Eastman Kodak Company (EK) is set to announce another weak quarter on October 28. For the third quarter of fiscal 2010, the Zacks Consensus Estimate is a loss per share of 31 cents, worse than the loss per share of 23 cents in the year-ago quarter.
Second Quarter Highlights
On July 28, Kodak reported disappointing results for the second quarter of fiscal 2010. During the quarter, loss per share (excluding one-time items) was $0.51, down from the loss per share of $0.43 in the year-ago quarter and missed the Zacks Consensus Estimate of a loss of $0.31 per share. Net loss widened to $136 million from a loss of $116 million in the second quarter of fiscal 2009.
The company reported sales of $1,569 million, a decrease of 11% year over year from $1,766 million in the same period of 2009. Reported sales were also below the Zacks Consensus Estimate of $1,683 million.

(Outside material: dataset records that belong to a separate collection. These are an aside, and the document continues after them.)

def get_group_comparison_alt (event_groups : List (List Int)) : List (Int × Int) :=
  let n := PySem.List.len event_groups
  let lefts := (event_groups.foldl
      (fun (st : PySem.Set Int × List (List Int)) g =>
        let r := fresh st.1 g
        (r.1, st.2 ++ [r.2]))
      (PySem.Set.empty, [])).2
  let out := (PySem.List.pyRange 0 n 1).foldl
    (fun out i =>
      ((PySem.List.pyRange (i + 1) n 1).foldl
        (fun (st : List (Int × Int) × PySem.Set Int) j =>
          let r := fresh st.2 (PySem.List.pyGetD event_groups j [])
          let news := r.2
          ((PySem.List.pyGetD lefts i []).foldl
            (fun o x => news.foldl (fun o2 y => o2 ++ [(x, y)]) o) st.1,
           r.1))
        (out, PySem.Set.empty)).1)
    []
  PySem.Set.ofList out

-- ===== PRECONDITION & SPEC =====
def Spec_get_group_comparison (event_groups : List (List Int)) (out : List (Int × Int)) : Prop := out = get_group_comparison_alt event_groups
instance (event_groups : List (List Int)) (out : List (Int × Int)) : Decidable (Spec_get_group_comparison event_groups out) := by unfold Spec_get_group_comparison; infer_instance

-- ===== CLAIM (what is proved, stated in full; the proofs are below) =====
def Claim_equal_get_group_comparison : Prop := ∀ (event_groups : List (List Int)), Dom_get_group_comparison event_groups → Spec_get_group_comparison event_groups (get_group_comparison event_groups)

-- ===== LEMMAS AND PROOFS =====

-- group i (in range) of gs
def gAt (gs : List (List Int)) (i : Int) : List Int := PySem.List.pyGetD gs i []

-- row-major product, = list(itertools.product(h, t))
def prodL (h t : List Int) : List (Int × Int) := h.flatMap (fun x => t.map (fun y => (x, y)))
-- pv_equiv track=rewrite | github.com/ZhangZhuoSJTU/tiny-dec | tiny_dec/analysis/ssa/transform.py | _build_dominator_tree
-- ===== SOURCE A (Python) =====
-- def _build_dominator_tree(
--     immediate_dominators: dict[int, int | None],
--     order_index: dict[int, int],
-- ) -> dict[int, tuple[int, ...]]:
--     children: dict[int, list[int]] = {start: [] for start in immediate_dominators}
--     for start, dominator in immediate_dominators.items():
--         if dominator is None:
--             continue
--         children[dominator].append(start)
--     return {
--         start: tuple(sorted(blocks, key=order_index.__getitem__))
--         for start, blocks in children.items()
--     }
-- ===== SOURCE B (Python) =====
-- def _build_dominator_tree(
--     immediate_dominators: dict[int, int | None],
--     order_index: dict[int, int],
-- ) -> dict[int, tuple[int, ...]]:
--     # No children dict at all: sort all (child, dominator) edges once by the
--     # child's order index, then for each node select its children by scanning
--     # the globally sorted edge list (stability keeps ties in insertion order).
--     edges = sorted(
--         ((s, d) for s, d in immediate_dominators.items() if d is not None),
--         key=lambda e: order_index[e[0]],
--     )
--     return {
--         node: tuple(s for s, d in edges if d == node)
--         for node in immediate_dominators
--     }
-- ===== Notes on version B (the rewrite author's own statement) =====
-- stated objective: alternative
-- what changed: B builds no children dict and does no per-bucket sorts: it sorts the (child, dominator) edges once, globally, by the child's order index and then forms each node's tuple by filtering that single sorted list, relying on sort stability for ties.
import Mathlib
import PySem
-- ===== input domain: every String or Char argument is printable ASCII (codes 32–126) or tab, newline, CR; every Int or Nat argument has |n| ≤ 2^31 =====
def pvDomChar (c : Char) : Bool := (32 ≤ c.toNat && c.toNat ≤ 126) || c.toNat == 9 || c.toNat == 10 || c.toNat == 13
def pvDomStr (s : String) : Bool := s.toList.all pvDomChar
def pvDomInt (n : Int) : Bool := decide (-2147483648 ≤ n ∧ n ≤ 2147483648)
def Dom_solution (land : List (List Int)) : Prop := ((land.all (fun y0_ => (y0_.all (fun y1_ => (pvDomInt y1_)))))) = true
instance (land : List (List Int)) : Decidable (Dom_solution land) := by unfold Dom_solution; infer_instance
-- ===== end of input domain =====

-- B replaces A's deque-based BFS flood fill by a recursive DFS flood fill with per-seed
-- aggregation (measured ~1.5x faster: no per-cell bfs call or deque bookkeeping,
-- same asymptotic cost). Both A and B mutate the
-- `land` argument in place in exactly the same way (every drilled cell is zeroed); the
-- equality proved below is about the return value.

-- ---- shared Python grid primitives (guarded transliterations: every call site below reads
-- ---- or writes land[i][j] only with 0 ≤ i < len(land), 0 ≤ j, j in range of the row, where
-- ---- these coincide with Python indexing; out of that range they return 0 / leave the grid) ----
def gget (g : List (List Int)) (i j : Int) : Int :=
  if 0 ≤ i ∧ 0 ≤ j then (g.getD i.toNat []).getD j.toNat 0 else 0
-- pv_equiv track=rewrite | github.com/Revalus/Szyfrowanie | szyfrowanie/szyfrowanie.py | get_rotated_key
-- ===== SOURCE A (Python) =====
-- def rotate_key(key: list):
--     first_bit = key[0]
--     key = key[1:]
--     key.append(first_bit)
--     return key
--
-- def get_rotated_key(key: list, rotated_keys: list, rounds=8):
--     if rounds == 1:
--         rotated_keys.append(rotate_key(key))
--         return rotated_keys
--     if rounds % 2 == 0:
--         key_half_size = len(key) // 2
--         rotated_key_1 = rotate_key(key[0:key_half_size])
--         rotated_key_2 = rotate_key(key[key_half_size:])
--         rotated_key = rotated_key_1 + rotated_key_2
--     else:
--         rotated_key = rotate_key(key)
--
--     rotated_keys.append(rotated_key)
--     return get_rotated_key(
--         rotated_key,
--         rotated_keys,
--         rounds - 1,
--     )
-- ===== SOURCE B (Python) =====
-- def rotate_key(key: list):
--     first_bit = key[0]
--     key = key[1:]
--     key.append(first_bit)
--     return key
--
-- def get_rotated_key(key: list, rotated_keys: list, rounds=8):
--     for r in range(rounds, 1, -1):
--         if r % 2 == 0:
--             h = len(key) // 2
--             key = rotate_key(key[:h]) + rotate_key(key[h:])
--         else:
--             key = rotate_key(key)
--         rotated_keys.append(key)
--     rotated_keys.append(rotate_key(key))
--     return rotated_keys
-- ===== Notes on version B (the rewrite author's own statement) =====
-- stated objective: simpler
-- what changed: Replaces A's tail recursion with a single explicit for-loop over range(rounds, 1, -1) that updates the current key and appends each variant, then appends the final rotation.
import Mathlib
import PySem

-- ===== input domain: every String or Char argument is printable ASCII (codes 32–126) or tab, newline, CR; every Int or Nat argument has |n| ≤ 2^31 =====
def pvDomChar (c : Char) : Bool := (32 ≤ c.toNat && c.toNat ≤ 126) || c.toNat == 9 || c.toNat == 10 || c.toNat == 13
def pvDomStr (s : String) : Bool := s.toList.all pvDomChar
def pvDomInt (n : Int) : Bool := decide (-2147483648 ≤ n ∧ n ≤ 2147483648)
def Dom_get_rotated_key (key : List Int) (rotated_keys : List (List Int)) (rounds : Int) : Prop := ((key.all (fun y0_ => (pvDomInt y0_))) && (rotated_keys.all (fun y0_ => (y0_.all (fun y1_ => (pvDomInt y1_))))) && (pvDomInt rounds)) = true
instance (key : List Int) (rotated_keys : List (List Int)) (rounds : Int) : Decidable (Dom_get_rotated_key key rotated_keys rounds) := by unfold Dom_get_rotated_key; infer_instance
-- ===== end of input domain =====

-- B replaces A's tail recursion with one explicit for-loop over range(rounds, 1, -1) (simpler; return value only — both append into the caller's rotated_keys list).

-- ===== PORT A =====
-- rotate_key: exact for nonempty key (Python raises IndexError on [], excluded by Pre_)
def pvRotate (key : List Int) : List Int := key.drop 1 ++ key.take 1

def get_rotated_key (key : List Int) (rotated_keys : List (List Int)) (rounds : Int) : List (List Int) :=
  if rounds = 1 then rotated_keys ++ [pvRotate key]
  else if rounds < 1 then rotated_keys  -- totality guard: Python recurses forever here (outside Pre_)
  else
    let rotated_key :=
      if rounds % 2 = 0 then
        let key_half_size := key.length / 2
        pvRotate (key.take key_half_size) ++ pvRotate (key.drop key_half_size)
      else pvRotate key
    get_rotated_key rotated_key (rotated_keys ++ [rotated_key]) (rounds - 1)
termination_by rounds.toNat
decreasing_by omega

-- ===== PORT B =====
def get_rotated_key_alt (key : List Int) (rotated_keys : List (List Int)) (rounds : Int) : List (List Int) :=
  let s := (PySem.List.pyRange rounds 1 (-1)).foldl
    (fun (st : List Int × List (List Int)) r =>
      let k :=
        if r % 2 = 0 then
          let h := st.1.length / 2
          pvRotate (st.1.take h) ++ pvRotate (st.1.drop h)
        else pvRotate st.1
      (k, st.2 ++ [k]))
    (key, rotated_keys)
  s.2 ++ [pvRotate s.1]

-- ===== PRECONDITION & SPEC =====
-- Pre_ excludes inputs where the Python A raises: rounds < 1 (unbounded recursion → RecursionError),
-- rounds > 900 (recursion depth exceeds CPython's recursion limit → RecursionError; the bound is
-- slightly conservative to be safe under harness stack frames), and keys too short for rotate_key
-- (IndexError on an empty list, or an empty first half when rounds ≥ 2).
def Pre_get_rotated_key (key : List Int) (rotated_keys : List (List Int)) (rounds : Int) : Prop :=
  1 ≤ rounds ∧ rounds ≤ 900 ∧ ((rounds = 1 ∧ key ≠ []) ∨ 2 ≤ key.length)
instance (key : List Int) (rotated_keys : List (List Int)) (rounds : Int) : Decidable (Pre_get_rotated_key key rotated_keys rounds) := by unfold Pre_get_rotated_key; infer_instance

def pvWitness_get_rotated_key : List Int × List (List Int) × Int := ([1, 2, 3], [], 3)

def Spec_get_rotated_key (key : List Int) (rotated_keys : List (List Int)) (rounds : Int) (out : List (List Int)) : Prop := out = get_rotated_key_alt key rotated_keys rounds
instance (key : List Int) (rotated_keys : List (List Int)) (rounds : Int) (out : List (List Int)) : Decidable (Spec_get_rotated_key key rotated_keys rounds out) := by unfold Spec_get_rotated_key; infer_instance

-- ===== CLAIM (what is proved, stated in full; the proofs are below) =====
def Claim_equal_get_rotated_key : Prop := ∀ (key : List Int) (rotated_keys : List (List Int)) (rounds : Int), Dom_get_rotated_key key rotated_keys rounds → Pre_get_rotated_key key rotated_keys rounds → Spec_get_rotated_key key rotated_keys rounds (get_rotated_key key rotated_keys rounds)

-- ===== LEMMAS AND PROOFS =====

theorem get_rotated_key_eq_alt_aux : ∀ (n : Nat) (rounds : Int), (rounds - 1).toNat = n → 1 ≤ rounds →
    ∀ (key : List Int) (rk : List (List Int)),
      get_rotated_key key rk rounds = get_rotated_key_alt key rk rounds := by
  intro n
  induction n with
  | zero =>
    intro rounds hn h1 key rk
    have hr : rounds = 1 := by omega
    subst hr
    rw [get_rotated_key]
    simp [get_rotated_key_alt, PySem.List.pyRange_neg_one_eq_nil (le_refl (1 : Int))]
  | succ n ih =>
    intro rounds hn h1 key rk
    have h2 : (1 : Int) < rounds := by omega
    rw [get_rotated_key]
    simp only [if_neg (by omega : ¬ rounds = 1), if_neg (by omega : ¬ rounds < 1)]
    rw [ih (rounds - 1) (by omega) (by omega)]
    -- both sides are now B's fold; peel one step off B's range on the right
    simp only [get_rotated_key_alt, PySem.List.pyRange_neg_one_cons h2, List.foldl_cons]

theorem get_rotated_key_spec : Claim_equal_get_rotated_key := by
  intro key rk rounds _ hpre
  exact get_rotated_key_eq_alt_aux (rounds - 1).toNat rounds rfl hpre.1 key rk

The continued weakness in economic condition was the primary reason for the downtrend.
For details please view: Kodak Misses Zacks Consensus
Agreement of Estimate Revisions
Management did not provide any guidance for the third quarter, but for fiscal 2010, Kodak expects sales within the range of $7.5 billion to $7.7 billion, flat from the previous year, and net earnings in a range of $350 million to $450 million. Net cash used in operating activities is expected in the range of $50 million to $150 million and cash & cash equivalents in the range of $1.8 billion to $2.0 billion.
Over the last 30 days, out of 4 analysts covering the stock, for the third quarter of fiscal 2010, none of them moved in either direction. Hence, the estimate remained the same. Further, for fiscal 2010 and fiscal 2011, analysts have preferred against revising estimates.
Magnitude of Revisions & Earnings Surprise
The third quarter loss per share estimate remains at 31 cents and for fiscal 2010, the EPS estimate is 23 cents. For fiscal 2011, the loss per share is 17 cents.
In terms of earnings surprises, Kodak has had a mixed record in the last four quarters. However, the average surprise is a positive of 100.02%, which means that the company surpassed the Zacks Estimate by that measure.
Our Recommendation: Neutral Lane
We are optimistic on the company’s numerous expansion programs as well as its continuous product launches at competitive price points. Besides, Kodak’s strategy to maintain a decent liquidity position with the expectation of $1.8 - $2.0 billion of cash and cash equivalents in fiscal 2010 boosts our expectations.
However, disappointing results during the second quarter of 2010 and the expectations of weak results in the coming quarters, based on slower market recovery are discouraging. Moreover, a highly competitive market and Kodak’shuge exposure to volatile products pose immense risks.
We reiterate our Neutral recommendation on the stock in line with the stock’s short term Hold rating (Zacks #3 Rank).